The only known portraits of Harriet Tubman are that of her in steely resolve in her old age, and they provide only a small glimpse of a towering figure. But this movie is not quite the addendum or correction to that incomplete vision. Not by a long shot.

 

Harriet removes Tubman’s numerous achievements from the earthly to that of the magical realist. This does a great disservice to her story as it makes her merely a saintly pawn in a cosmic journey. It’s easy to stare in awe of her daring when it treats her alleged communions with god as literal fact and provides her journey with the safety bumpers endemic to biographical films.

 

From the first scene it is obvious that Harriet is going to be unconcerned with the historical record in a profound way. If you watch enough of these awards-bait movies you’ll notice when things are clearly engineered for clear three acts, saintly heroes, black hat villains, and Harriet falls into every single one of these traps.

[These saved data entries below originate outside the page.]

theorem sub_signals_eq (signal_a signal_b : List Int × List Int × (List (Int × Int))) :
    sub_signals signal_a signal_b = sub_signals_alt signal_a signal_b := by
  unfold sub_signals sub_signals_alt
  dsimp only
  set da := PySem.Dict.ofList signal_a.2.2 with hda
  set db := PySem.Dict.ofList signal_b.2.2 with hdb
  have hnda : da.keys.Nodup := PySem.Dict.nodup_keys_ofList _
  have hndb : db.keys.Nodup := PySem.Dict.nodup_keys_ofList _
  -- the per-key value both programs compute
  set f : Int → Int := fun i =>
    if da.contains i then (if db.contains i then da.getD i 0 - db.getD i 0 else da.getD i 0)
    else -(db.getD i 0) with hf
  -- A's first loop rebuilds da
  have hd1 : da.items.foldl (fun c p => c.insert p.1 p.2) PySem.Dict.empty = da := by
    apply PySem.Dict.ext
    rw [show (fun (c : PySem.Dict Int Int) (p : Int × Int) => c.insert p.1 p.2)
          = (fun c p => c.insert ((fun q : Int × Int => q.1) p) ((fun q : Int × Int => q.2) p)) from rfl,
        PySem.Dict.items_foldl_insert_fresh _ _ _ _ (fun a _ => PySem.Dict.contains_empty _)
          (by simpa [PySem.Dict.keys] using hnda)]
    simp [PySem.Dict.empty]
  rw [hd1]
  -- push the branch of A's second loop into the inserted value
  rw [show (fun (c : PySem.Dict Int Int) (p : Int × Int) =>
        if c.contains p.1 then c.insert p.1 (c.getD p.1 0 - p.2) else c.insert p.1 (-p.2))
      = (fun c p => c.insert p.1 (if c.contains p.1 then c.getD p.1 0 - p.2 else -p.2)) from
      funext fun c => funext fun p => fold_sub_branch_push c p]
  set d2 := db.items.foldl
      (fun c p => c.insert p.1 (if c.contains p.1 then c.getD p.1 0 - p.2 else -p.2)) da with hd2
  set keys := PySem.List.sorted (PySem.Set.ofList (da.keys ++ db.keys)) (fun k => k) false with hkeys
  have hmapfst : db.items.map (fun p => p.1) = db.keys := rfl
  have hd2keys : d2.keys = PySem.Set.ofList (da.keys ++ db.keys) := by
    rw [hd2, PySem.Dict.keys_foldl_insert_key db.items (fun p => p.1)
          (fun c p => if c.contains p.1 then c.getD p.1 0 - p.2 else -p.2) da, hmapfst,
        PySem.Set.ofList_append, PySem.Set.ofList_eq_self_of_nodup _ hnda]
  have hd2nodup : d2.keys.Nodup := by rw [hd2keys]; exact PySem.Set.nodup_ofList _
  have hPW : keys.Pairwise (fun a b => a < b) := PySem.List.sorted_ofList_pairwise_lt _
  have hperm : keys.Perm (PySem.Set.ofList (da.keys ++ db.keys)) := PySem.List.sorted_perm _ _ _
  have hkeysnodup : keys.Nodup := hperm.nodup_iff.mpr (PySem.Set.nodup_ofList _)
  -- A's merged dict looks up to f on every merged key
  have hval : ∀ k ∈ keys, d2.getD k 0 = f k := by
    intro k hk
    have hk' : k ∈ da.keys ∨ k ∈ db.keys := by
      have := hperm.mem_iff.mp hk
      rw [PySem.Set.mem_ofList] at this
      simpa using this
    by_cases hb : k ∈ db.keys
    · obtain ⟨p, hpm, hp1⟩ := List.mem_map.mp (hmapfst ▸ hb)
      have hm : (k, p.2) ∈ db.items := by rw [← hp1]; simpa using hpm
      rw [hd2, fold_sub_hit db.items da k p.2 (hmapfst ▸ hndb) hm, hf]
      have hcb : db.contains k = true := (PySem.Dict.contains_iff_mem_keys db k).mpr hb
      have hgb : db.getD k 0 = p.2 := PySem.Dict.getD_of_mem_items db hm hndb 0
      by_cases hca : da.contains k = true <;> simp [hca, hcb, hgb]
    · have hka : k ∈ da.keys := hk'.resolve_right hb
      rw [hd2, (fold_sub_untouched db.items da k (by rwa [hmapfst])).1, hf]
      have hcb : db.contains k = false := by
        rw [← Bool.not_eq_true]; exact fun h => hb ((PySem.Dict.contains_iff_mem_keys db k).mp h)
      have hca : da.contains k = true := (PySem.Dict.contains_iff_mem_keys da k).mpr hka
      simp [hca, hcb]
  -- A's result items
  have hitems : PySem.List.sorted d2.items (fun p => p.1) false = keys.map (fun k => (k, f k)) := by
    apply PySem.List.sorted_eq_of_perm_of_pairwise_lt
    · have h1 : keys.map (fun k => (k, f k)) = keys.map (fun k => (k, d2.getD k 0)) :=
        List.map_congr_left (fun k hk => by rw [hval k hk])
      rw [h1, PySem.Dict.items_eq_map_keys d2 hd2nodup 0]
      exact (hd2keys ▸ hperm).map _
    · exact List.pairwise_map.mpr hPW
  rw [hitems]
  -- B's merge produces the same list
  set sA := PySem.List.sorted (PySem.Set.ofList da.keys) (fun k => k) false with hsA
  set sB := PySem.List.sorted (PySem.Set.ofList db.keys) (fun k => k) false with hsB
  have hpwA : sA.Pairwise (· < ·) := PySem.List.sorted_ofList_pairwise_lt _
  have hpwB : sB.Pairwise (· < ·) := PySem.List.sorted_ofList_pairwise_lt _
  have hmemA : ∀ k, k ∈ sA ↔ k ∈ da.keys := by
    intro k
    rw [hsA, PySem.List.mem_sorted, PySem.Set.mem_ofList]
  have hmemB : ∀ k, k ∈ sB ↔ k ∈ db.keys := by
    intro k
    rw [hsB, PySem.List.mem_sorted, PySem.Set.mem_ofList]
  -- the merged key skeleton is exactly A's sorted key union
  have hK : keys = mergeK sA sB := by
    rw [hkeys]
    apply PySem.List.sorted_eq_of_perm_of_pairwise_lt
    · refine (List.perm_ext_iff_of_nodup ?_ (PySem.Set.nodup_ofList _)).mpr ?_
      · exact (pairwise_lt_mergeK sA sB hpwA hpwB).imp (fun h => ne_of_lt h)
      · intro k
        rw [mem_mergeK, hmemA, hmemB, PySem.Set.mem_ofList, List.mem_append]
    · exact pairwise_lt_mergeK sA sB hpwA hpwB
  have hmerge : mergeSub (PySem.List.sorted da.items (fun p => p.1) false)
      (PySem.List.sorted db.items (fun p => p.1) false) = keys.map (fun k => (k, f k)) := by
    rw [sorted_items_eq da hnda, sorted_items_eq db hndb, ← hsA, ← hsB,
        mergeSub_map (fun k => da.getD k 0) (fun k => db.getD k 0) sA sB hpwA hpwB, ← hK]
    refine List.map_congr_left ?_
    intro k _
    rw [hf]
    by_cases hA : k ∈ da.keys <;> by_cases hB : k ∈ db.keys <;>
      simp [hmemA k, hmemB k, hA, hB, PySem.Dict.contains_iff_mem_keys]
  rw [hmerge]
  -- dict(merged) has merged itself as its items: the merged keys are distinct
  have hofl : (PySem.Dict.ofList (keys.map (fun k => (k, f k)))).items = keys.map (fun k => (k, f k)) := by
    rw [show PySem.Dict.ofList (keys.map (fun k => (k, f k)))
          = (keys.map (fun k => (k, f k))).foldl (fun d p => d.insert p.1 p.2) PySem.Dict.empty from rfl]
    rw [show (fun (d : PySem.Dict Int Int) (p : Int × Int) => d.insert p.1 p.2)
          = (fun d p => d.insert ((fun q : Int × Int => q.1) p) ((fun q : Int × Int => q.2) p)) from rfl]
    rw [PySem.Dict.items_foldl_insert_fresh _ _ _ _ (fun a _ => PySem.Dict.contains_empty _)
          (by simpa [Function.comp_def] using hkeysnodup)]
    simp [PySem.Dict.empty]
  rw [hofl]

-- ===== VERDICT (by name: the statement is the Claim_ definition above) =====
theorem sub_signals_spec : Claim_equal_sub_signals := by
  intro signal_a signal_b _
  exact sub_signals_eq signal_a signal_b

Its artifice is palpable and noticeable, like Joe Alwyn’s ever-chasing plantation owner’s son and a black slave catcher that exist to be hissed at and provide plainly designated things for Harriet to act against.

 

Her story didn’t need these patently false creations and it undercuts the triumph of her story by essentially crafting an AU for such an important historical figure getting her first big screen treatment. Harriet Tubman becomes a Joan of Arc type by adhering so strongly to these dreamscapes and treating them as literal prophecy instead of juxtaposing them against all the planning and support network that went into Tubman’s daring returns to the south. There’s no insight here beyond a surface-level acceptance of historical tidbits as literal truth and facts.

 

Yes, Tubman did experience what she believed to be visions from God as the result of a traumatic brain injury in her youth. But by continually zipping back to the blue-tinted spirit world and undercutting Cynthia Erivo’s stoic, gritty performance, director Kasi Lemmons turns her into an unknowable, revisionist superheroine that we never for a minute believe is in any danger. What this movie needed was less religiosity and more humanity.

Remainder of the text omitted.